> [YOUR INSTRUCTIONS]: Beneath this line is the data. Output exactly the lines from the line with "simp only [pvB_build, List.singleton_append]" to the line with "by_cases hm : t", both ends included, and nothing more.

> [SUPPLIED ENTRIES]:
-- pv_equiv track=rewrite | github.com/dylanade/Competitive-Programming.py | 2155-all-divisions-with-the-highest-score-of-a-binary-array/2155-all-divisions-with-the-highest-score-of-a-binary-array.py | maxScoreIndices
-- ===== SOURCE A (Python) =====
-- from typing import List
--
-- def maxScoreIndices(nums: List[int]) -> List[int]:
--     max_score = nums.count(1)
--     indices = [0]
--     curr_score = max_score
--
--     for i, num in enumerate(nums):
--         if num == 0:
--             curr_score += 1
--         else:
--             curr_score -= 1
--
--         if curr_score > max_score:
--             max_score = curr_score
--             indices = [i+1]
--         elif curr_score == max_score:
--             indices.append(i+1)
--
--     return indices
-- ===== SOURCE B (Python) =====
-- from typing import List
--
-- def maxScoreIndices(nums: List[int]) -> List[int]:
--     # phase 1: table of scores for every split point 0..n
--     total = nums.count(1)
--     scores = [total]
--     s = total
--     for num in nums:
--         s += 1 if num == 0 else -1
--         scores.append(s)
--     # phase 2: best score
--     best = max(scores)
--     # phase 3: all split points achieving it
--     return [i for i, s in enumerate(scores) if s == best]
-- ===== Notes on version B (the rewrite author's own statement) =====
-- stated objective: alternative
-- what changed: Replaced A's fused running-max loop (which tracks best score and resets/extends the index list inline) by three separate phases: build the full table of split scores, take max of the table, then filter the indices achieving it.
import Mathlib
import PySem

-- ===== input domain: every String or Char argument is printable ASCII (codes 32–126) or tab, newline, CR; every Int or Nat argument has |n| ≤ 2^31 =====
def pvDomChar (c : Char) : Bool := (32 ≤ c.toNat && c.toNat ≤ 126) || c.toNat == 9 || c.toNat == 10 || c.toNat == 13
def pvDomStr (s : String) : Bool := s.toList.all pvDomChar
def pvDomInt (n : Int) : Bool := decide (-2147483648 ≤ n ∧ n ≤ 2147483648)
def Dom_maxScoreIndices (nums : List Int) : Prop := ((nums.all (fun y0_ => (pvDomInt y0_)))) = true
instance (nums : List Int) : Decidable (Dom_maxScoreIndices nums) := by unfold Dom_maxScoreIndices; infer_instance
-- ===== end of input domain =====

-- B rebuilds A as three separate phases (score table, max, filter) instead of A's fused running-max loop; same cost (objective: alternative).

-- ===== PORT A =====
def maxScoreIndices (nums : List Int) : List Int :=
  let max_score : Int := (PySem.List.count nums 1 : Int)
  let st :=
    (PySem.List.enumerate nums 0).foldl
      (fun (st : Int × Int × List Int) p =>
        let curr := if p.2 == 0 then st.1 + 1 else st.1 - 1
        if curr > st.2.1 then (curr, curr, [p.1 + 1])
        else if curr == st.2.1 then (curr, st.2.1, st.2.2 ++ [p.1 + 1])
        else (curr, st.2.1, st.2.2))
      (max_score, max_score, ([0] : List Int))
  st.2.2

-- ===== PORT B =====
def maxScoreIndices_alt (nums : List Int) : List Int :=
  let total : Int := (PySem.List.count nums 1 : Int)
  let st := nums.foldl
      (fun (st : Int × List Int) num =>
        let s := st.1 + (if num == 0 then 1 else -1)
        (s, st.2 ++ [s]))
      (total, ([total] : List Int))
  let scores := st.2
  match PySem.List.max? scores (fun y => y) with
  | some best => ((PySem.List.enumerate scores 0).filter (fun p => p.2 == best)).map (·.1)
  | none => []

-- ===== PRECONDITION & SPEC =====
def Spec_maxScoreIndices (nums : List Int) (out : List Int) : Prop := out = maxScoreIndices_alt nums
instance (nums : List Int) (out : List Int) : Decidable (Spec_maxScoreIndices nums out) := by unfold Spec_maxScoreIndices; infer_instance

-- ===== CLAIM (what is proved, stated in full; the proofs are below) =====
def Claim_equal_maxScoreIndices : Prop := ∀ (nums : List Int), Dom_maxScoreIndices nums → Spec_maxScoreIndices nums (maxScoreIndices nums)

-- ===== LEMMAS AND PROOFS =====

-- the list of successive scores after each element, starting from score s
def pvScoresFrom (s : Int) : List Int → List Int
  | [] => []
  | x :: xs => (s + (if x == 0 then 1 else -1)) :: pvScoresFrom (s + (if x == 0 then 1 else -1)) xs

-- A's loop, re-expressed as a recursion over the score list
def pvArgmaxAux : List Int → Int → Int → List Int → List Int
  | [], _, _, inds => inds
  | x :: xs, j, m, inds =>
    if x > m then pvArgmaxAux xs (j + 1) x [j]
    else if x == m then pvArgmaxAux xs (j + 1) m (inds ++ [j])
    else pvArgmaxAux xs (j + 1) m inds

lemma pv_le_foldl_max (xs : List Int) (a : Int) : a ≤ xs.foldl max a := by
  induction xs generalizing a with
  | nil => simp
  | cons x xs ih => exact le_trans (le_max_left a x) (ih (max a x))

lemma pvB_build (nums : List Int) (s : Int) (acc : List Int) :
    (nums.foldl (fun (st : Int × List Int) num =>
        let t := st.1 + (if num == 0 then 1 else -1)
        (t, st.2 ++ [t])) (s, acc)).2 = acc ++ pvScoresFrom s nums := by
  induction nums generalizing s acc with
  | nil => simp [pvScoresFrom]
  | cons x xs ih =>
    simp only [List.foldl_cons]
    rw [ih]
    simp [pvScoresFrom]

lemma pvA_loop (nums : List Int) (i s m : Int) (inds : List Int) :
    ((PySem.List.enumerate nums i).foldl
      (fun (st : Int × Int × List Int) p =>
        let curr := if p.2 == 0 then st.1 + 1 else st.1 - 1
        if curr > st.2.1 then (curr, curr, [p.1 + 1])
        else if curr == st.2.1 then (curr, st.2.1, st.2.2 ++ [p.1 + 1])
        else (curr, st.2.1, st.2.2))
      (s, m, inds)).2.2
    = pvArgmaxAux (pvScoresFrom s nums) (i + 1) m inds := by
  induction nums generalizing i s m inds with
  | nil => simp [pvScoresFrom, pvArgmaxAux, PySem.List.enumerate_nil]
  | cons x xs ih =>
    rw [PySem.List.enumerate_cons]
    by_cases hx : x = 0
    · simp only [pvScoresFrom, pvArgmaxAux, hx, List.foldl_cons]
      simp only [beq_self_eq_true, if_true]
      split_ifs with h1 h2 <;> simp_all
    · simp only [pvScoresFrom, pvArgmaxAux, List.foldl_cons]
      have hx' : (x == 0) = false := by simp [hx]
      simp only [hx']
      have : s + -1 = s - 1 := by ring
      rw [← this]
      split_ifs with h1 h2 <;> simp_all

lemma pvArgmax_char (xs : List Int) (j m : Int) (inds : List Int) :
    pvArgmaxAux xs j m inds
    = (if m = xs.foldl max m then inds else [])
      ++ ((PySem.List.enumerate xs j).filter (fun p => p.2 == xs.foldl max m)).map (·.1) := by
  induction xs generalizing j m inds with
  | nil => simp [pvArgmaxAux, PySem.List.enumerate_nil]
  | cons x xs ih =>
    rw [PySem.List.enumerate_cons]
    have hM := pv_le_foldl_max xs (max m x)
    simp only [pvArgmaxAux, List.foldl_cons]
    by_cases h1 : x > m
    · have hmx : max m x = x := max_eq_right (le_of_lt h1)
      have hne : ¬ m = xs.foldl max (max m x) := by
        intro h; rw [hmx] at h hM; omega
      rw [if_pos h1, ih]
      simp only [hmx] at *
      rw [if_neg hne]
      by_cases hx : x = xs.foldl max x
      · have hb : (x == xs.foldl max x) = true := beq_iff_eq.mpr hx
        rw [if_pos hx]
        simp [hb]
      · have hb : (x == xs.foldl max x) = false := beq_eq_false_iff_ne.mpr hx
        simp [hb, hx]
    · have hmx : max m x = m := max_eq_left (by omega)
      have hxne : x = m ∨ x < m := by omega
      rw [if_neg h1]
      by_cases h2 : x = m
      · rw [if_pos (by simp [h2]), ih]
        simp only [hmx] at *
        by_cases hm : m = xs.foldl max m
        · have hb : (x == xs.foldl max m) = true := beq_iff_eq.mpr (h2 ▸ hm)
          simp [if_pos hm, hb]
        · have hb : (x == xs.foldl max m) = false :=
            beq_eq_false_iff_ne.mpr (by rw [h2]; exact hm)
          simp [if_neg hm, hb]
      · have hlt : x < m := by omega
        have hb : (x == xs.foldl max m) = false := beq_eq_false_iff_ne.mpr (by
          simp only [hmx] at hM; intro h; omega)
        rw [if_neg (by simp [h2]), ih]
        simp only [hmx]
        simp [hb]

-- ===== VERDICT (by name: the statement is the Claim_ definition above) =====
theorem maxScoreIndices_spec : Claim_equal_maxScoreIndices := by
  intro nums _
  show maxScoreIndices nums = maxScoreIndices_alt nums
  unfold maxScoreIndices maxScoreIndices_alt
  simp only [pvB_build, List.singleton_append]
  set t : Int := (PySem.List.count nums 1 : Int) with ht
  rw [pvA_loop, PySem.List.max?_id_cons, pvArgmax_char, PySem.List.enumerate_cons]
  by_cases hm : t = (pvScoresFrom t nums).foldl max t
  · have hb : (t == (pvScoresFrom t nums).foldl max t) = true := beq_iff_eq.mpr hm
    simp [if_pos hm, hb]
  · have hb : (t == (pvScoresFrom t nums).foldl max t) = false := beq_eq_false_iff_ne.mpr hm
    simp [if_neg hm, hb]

* * *

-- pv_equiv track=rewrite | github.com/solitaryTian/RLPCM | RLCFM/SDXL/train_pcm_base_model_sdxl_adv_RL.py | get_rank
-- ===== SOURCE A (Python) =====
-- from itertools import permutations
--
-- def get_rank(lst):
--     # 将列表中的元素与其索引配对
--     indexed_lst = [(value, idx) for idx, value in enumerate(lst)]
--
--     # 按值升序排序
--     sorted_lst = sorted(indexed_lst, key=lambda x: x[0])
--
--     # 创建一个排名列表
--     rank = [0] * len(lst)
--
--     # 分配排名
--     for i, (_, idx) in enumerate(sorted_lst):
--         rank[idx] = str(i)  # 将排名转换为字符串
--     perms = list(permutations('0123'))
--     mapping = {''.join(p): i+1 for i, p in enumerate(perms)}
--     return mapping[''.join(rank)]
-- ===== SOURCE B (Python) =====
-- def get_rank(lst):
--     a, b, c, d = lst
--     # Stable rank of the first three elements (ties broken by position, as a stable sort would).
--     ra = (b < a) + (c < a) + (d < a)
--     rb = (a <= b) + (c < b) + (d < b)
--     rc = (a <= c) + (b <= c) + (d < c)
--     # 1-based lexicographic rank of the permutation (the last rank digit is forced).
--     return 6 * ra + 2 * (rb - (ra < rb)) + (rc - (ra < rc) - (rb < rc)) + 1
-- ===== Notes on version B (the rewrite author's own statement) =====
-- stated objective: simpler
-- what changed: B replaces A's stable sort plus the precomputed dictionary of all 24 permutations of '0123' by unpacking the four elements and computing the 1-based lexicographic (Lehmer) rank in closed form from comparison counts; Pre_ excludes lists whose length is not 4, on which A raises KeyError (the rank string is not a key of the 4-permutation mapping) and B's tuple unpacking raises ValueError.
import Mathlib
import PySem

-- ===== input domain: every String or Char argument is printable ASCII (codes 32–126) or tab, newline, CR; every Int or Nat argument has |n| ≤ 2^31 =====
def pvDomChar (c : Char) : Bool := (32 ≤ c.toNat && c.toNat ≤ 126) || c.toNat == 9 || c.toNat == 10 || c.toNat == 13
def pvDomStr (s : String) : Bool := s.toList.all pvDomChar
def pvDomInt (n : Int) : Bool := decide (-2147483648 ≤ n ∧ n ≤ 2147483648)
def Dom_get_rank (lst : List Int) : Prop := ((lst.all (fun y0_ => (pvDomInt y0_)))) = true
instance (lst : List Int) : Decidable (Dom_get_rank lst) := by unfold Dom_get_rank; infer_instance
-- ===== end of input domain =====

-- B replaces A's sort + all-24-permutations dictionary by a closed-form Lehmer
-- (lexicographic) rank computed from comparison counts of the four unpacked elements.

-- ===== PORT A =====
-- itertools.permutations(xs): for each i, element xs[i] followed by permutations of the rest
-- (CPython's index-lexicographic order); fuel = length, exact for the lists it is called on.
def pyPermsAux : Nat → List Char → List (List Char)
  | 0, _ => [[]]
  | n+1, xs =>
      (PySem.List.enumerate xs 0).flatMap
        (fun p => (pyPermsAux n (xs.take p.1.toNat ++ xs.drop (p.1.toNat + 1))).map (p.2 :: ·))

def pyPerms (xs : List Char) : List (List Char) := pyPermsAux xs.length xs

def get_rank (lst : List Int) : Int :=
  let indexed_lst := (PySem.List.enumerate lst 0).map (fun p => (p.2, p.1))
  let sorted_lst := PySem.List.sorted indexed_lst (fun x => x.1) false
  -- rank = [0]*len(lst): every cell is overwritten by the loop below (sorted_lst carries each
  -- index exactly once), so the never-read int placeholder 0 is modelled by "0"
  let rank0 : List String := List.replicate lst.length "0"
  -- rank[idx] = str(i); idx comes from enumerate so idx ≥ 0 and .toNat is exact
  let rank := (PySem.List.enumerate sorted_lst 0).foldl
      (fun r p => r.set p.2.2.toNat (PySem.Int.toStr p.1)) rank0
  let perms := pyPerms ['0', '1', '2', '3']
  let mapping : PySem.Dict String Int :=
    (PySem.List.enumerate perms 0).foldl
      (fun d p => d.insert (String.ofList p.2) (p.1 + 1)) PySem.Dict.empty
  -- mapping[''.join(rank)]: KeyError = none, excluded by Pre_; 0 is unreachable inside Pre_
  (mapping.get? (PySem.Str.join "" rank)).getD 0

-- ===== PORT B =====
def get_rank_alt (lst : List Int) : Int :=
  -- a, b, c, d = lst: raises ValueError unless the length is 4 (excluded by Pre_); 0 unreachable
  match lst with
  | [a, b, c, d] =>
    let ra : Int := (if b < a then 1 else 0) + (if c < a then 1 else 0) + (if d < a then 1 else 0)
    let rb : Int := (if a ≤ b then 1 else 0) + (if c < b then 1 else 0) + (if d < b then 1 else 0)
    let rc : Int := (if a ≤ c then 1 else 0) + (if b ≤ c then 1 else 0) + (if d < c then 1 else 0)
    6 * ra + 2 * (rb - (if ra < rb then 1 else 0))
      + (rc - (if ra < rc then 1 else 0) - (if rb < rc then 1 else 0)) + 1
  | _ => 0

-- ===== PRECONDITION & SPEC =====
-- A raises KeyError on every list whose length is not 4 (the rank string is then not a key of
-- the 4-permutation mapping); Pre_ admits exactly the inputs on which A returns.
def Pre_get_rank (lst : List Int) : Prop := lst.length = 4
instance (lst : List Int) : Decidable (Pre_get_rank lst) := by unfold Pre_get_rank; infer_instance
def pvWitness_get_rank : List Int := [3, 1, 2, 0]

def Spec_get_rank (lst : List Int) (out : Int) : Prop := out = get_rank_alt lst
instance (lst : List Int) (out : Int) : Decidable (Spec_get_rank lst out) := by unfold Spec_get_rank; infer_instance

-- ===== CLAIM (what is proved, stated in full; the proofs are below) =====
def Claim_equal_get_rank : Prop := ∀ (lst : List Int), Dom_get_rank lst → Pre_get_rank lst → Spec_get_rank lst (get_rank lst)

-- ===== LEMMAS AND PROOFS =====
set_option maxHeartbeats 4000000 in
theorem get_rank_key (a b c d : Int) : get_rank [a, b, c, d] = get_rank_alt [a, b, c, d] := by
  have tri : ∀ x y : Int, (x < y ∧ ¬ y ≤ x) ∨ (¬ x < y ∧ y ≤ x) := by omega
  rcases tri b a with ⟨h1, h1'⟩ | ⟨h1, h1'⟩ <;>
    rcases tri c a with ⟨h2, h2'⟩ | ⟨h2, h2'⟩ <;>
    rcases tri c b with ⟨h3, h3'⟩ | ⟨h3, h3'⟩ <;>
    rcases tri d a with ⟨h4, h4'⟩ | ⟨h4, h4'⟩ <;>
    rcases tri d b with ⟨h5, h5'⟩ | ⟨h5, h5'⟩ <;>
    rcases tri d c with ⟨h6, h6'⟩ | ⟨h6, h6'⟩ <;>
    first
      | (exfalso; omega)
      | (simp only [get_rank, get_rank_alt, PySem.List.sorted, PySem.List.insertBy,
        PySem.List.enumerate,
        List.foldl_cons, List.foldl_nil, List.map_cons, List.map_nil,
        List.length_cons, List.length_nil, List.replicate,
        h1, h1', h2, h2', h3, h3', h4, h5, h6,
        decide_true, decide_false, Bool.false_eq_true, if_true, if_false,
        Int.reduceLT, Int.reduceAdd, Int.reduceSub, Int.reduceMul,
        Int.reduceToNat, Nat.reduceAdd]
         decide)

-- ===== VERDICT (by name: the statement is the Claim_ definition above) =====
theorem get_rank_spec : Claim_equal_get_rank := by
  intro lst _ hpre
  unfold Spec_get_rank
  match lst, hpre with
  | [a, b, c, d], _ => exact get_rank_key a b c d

--

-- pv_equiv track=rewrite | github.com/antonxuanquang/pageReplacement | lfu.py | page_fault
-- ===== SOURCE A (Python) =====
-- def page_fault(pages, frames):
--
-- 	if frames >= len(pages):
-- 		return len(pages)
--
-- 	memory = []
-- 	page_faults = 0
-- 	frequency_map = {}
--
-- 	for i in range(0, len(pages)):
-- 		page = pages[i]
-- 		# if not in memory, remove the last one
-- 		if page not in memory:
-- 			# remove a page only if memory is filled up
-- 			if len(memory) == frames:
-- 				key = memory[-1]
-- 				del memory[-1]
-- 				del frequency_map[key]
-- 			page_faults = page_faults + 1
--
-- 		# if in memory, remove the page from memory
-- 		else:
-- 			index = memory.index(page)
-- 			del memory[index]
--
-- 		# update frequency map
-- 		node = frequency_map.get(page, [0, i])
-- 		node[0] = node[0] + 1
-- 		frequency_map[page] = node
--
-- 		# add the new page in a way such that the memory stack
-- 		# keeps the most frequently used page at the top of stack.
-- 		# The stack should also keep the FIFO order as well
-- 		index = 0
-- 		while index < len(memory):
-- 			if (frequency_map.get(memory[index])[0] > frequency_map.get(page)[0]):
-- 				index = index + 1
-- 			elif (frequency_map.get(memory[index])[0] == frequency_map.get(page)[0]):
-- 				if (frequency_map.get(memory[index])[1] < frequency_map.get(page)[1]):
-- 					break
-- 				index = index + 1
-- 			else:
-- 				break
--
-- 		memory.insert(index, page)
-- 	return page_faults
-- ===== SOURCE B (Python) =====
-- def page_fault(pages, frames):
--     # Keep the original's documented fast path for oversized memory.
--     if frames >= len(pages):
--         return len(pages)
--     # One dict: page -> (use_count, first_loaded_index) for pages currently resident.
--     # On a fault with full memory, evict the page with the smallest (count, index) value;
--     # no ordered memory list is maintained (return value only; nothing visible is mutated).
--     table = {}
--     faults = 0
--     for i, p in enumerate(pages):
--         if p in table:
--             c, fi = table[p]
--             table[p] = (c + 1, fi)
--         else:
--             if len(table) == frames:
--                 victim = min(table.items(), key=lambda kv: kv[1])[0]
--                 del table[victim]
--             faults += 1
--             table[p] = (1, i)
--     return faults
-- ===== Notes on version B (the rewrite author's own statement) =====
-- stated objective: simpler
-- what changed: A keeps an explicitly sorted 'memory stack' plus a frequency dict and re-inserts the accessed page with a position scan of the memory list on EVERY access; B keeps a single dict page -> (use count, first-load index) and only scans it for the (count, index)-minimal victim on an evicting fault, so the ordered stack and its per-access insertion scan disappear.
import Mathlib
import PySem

> [REPLY]:
  simp only [pvB_build, List.singleton_append]
  set t : Int := (PySem.List.count nums 1 : Int) with ht
  rw [pvA_loop, PySem.List.max?_id_cons, pvArgmax_char, PySem.List.enumerate_cons]
  by_cases hm : t = (pvScoresFrom t nums).foldl max t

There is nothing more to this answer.